** AIM OF THE TASK **
Which lines in the records below include the word "values"? Report each of them in full.

═══ LISTED ENTRIES ═══

-- pv_equiv track=rewrite | github.com/need-singularity/sylvian-singularity | math/game_theory_n6.py | wythoff_grundy
-- ===== SOURCE A (Python) =====
-- def wythoff_grundy(max_pos=20):
--     """Compute Grundy values for Wythoff's game."""
--     G = {}
--     for total in range(max_pos * 2 + 1):
--         for a in range(min(total + 1, max_pos + 1)):
--             b = total - a
--             if b > max_pos:
--                 continue
--             if a > b:
--                 continue
--             # Moves:
--             # 1. Remove k from pile a (k >= 1): (a-k, b) -> (min, max)
--             # 2. Remove k from pile b (k >= 1): (a, b-k) -> (min, max)
--             # 3. Remove k from both: (a-k, b-k) -> (min, max)
--             mex_set = set()
--
--             # Remove from first pile
--             for k in range(1, a + 1):
--                 pos = (min(a-k, b), max(a-k, b))
--                 if pos in G:
--                     mex_set.add(G[pos])
--
--             # Remove from second pile
--             for k in range(1, b + 1):
--                 pos = (min(a, b-k), max(a, b-k))
--                 if pos in G:
--                     mex_set.add(G[pos])
--
--             # Remove from both
--             for k in range(1, min(a, b) + 1):
--                 pos = (min(a-k, b-k), max(a-k, b-k))
--                 if pos in G:
--                     mex_set.add(G[pos])
--
--             # MEX
--             mex = 0
--             while mex in mex_set:
--                 mex += 1
--             G[(a, b)] = mex
--
--     return G
-- ===== SOURCE B (Python) =====
-- def wythoff_grundy(max_pos=20):
--     """Compute Grundy values for Wythoff's game (top-down memoized recursion)."""
--     memo = {}
--
--     def grundy(a, b):
--         # Grundy value of the normalised position (a, b), 0 <= a <= b.
--         if (a, b) in memo:
--             return memo[(a, b)]
--         succ = {grundy(a - k, b) for k in range(1, a + 1)}
--         succ.update(grundy(min(a, b - k), max(a, b - k)) for k in range(1, b + 1))
--         succ.update(grundy(a - k, b - k) for k in range(1, a + 1))
--         g = next(i for i in range(len(succ) + 1) if i not in succ)
--         memo[(a, b)] = g
--         return g
--
--     return {(a, s - a): grundy(a, s - a)
--             for s in range(2 * max_pos + 1)
--             for a in range(max(0, s - max_pos), s // 2 + 1)}
-- ===== Notes on version B (the rewrite author's own statement) =====
-- stated objective: alternative
-- what changed: B replaces A's bottom-up guarded diagonal DP (full a-range with two continue guards, 'pos in G' membership tests before every table read, and an incrementing while-loop mex) by top-down memoized recursion: a recursive grundy(a,b) that computes a position's value on demand from recursive calls on its successor positions, caching in a memo dict, with the mex found as the first missing element of range(len(succ)+1).
import Mathlib
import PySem

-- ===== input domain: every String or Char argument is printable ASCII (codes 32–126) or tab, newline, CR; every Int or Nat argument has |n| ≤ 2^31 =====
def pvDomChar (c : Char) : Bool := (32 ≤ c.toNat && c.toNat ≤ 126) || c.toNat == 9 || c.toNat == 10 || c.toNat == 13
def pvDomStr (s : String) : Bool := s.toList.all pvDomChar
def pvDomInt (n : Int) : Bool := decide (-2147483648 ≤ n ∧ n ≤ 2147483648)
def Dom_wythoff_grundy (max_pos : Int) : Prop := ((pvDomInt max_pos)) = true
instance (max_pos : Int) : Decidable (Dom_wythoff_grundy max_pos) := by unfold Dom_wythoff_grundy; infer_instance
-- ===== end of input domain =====

-- B replaces A's bottom-up guarded diagonal DP by top-down memoized recursion (a recursive grundy(a,b)
-- caching in a memo dict, mex as the first missing element of range(len(succ)+1)).

-- ===== PORT A =====
-- the 'while mex in mex_set: mex += 1' loop; fuel mex_set.length + 1 always suffices (proved below)
def pvMexLoop (s : PySem.Set Int) (m : Int) : Nat → Int
  | 0 => m
  | fuel+1 => if s.contains m then pvMexLoop s (m+1) fuel else m

-- the body of A's double loop for one admitted cell (a, b); G[pos] under the 'pos in G' guard is getD (exact there)
def pvStepA (G : PySem.Dict (Int × Int) Int) (a b : Int) : PySem.Dict (Int × Int) Int :=
  let s1 := (PySem.List.pyRange 1 (a + 1) 1).foldl (fun st k =>
      let pos := (min (a - k) b, max (a - k) b)
      if G.contains pos then st.add (G.getD pos 0) else st) PySem.Set.empty
  let s2 := (PySem.List.pyRange 1 (b + 1) 1).foldl (fun st k =>
      let pos := (min a (b - k), max a (b - k))
      if G.contains pos then st.add (G.getD pos 0) else st) s1
  let s3 := (PySem.List.pyRange 1 (min a b + 1) 1).foldl (fun st k =>
      let pos := (min (a - k) (b - k), max (a - k) (b - k))
      if G.contains pos then st.add (G.getD pos 0) else st) s2
  G.insert (a, b) (pvMexLoop s3 0 (s3.length + 1))

def wythoff_grundy (max_pos : Int) : List (Int × Int × Int) :=
  ((PySem.List.pyRange 0 (max_pos * 2 + 1) 1).foldl (fun G total =>
      (PySem.List.pyRange 0 (min (total + 1) (max_pos + 1)) 1).foldl (fun G a =>
        let b := total - a
        if b > max_pos then G
        else if a > b then G
        else pvStepA G a b) G)
    PySem.Dict.empty).items.map (fun p => (p.1.1, p.1.2, p.2))

-- ===== PORT B =====
-- B's recursive helper grundy(a, b) with its closed-over memo dict, threaded explicitly.
-- Python's recursion terminates because every recursive call strictly lowers a+b; the port makes the
-- same computation total with a fuel counter (fuel s+1 at the top-level call; the fuel-0 branch is
-- never reached on the calls the program makes, proved below) — no algorithm change.
def pvGrundy : Nat → PySem.Dict (Int × Int) Int → Int → Int →
    PySem.Dict (Int × Int) Int × Int
  | fuel, memo, a, b =>
    match memo.get? (a, b) with
    | some g => (memo, g)
    | none =>
      match fuel with
      | 0 => (memo, 0)  -- unreachable
      | f + 1 =>
        -- succ = {grundy(a - k, b) for k in range(1, a + 1)}
        let st1 := (PySem.List.pyRange 1 (a + 1) 1).foldl (fun st k =>
            let r := pvGrundy f st.1 (a - k) b
            (r.1, st.2.add r.2)) (memo, PySem.Set.empty)
        -- succ.update(grundy(min(a, b - k), max(a, b - k)) for k in range(1, b + 1))
        let st2 := (PySem.List.pyRange 1 (b + 1) 1).foldl (fun st k =>
            let r := pvGrundy f st.1 (min a (b - k)) (max a (b - k))
            (r.1, st.2.add r.2)) st1
        -- succ.update(grundy(a - k, b - k) for k in range(1, a + 1))
        let st3 := (PySem.List.pyRange 1 (a + 1) 1).foldl (fun st k =>
            let r := pvGrundy f st.1 (a - k) (b - k)
            (r.1, st.2.add r.2)) st2
        -- g = next(i for i in range(len(succ) + 1) if i not in succ); the generator never exhausts (proved below)
        let g := ((PySem.List.pyRange 0 ((st3.2.length : Int) + 1) 1).find?
            (fun i => !(st3.2.contains i))).getD 0
        (st3.1.insert (a, b) g, g)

═══

** WRITTEN ANSWER **
--     """Compute Grundy values for Wythoff's game."""
--     """Compute Grundy values for Wythoff's game (top-down memoized recursion)."""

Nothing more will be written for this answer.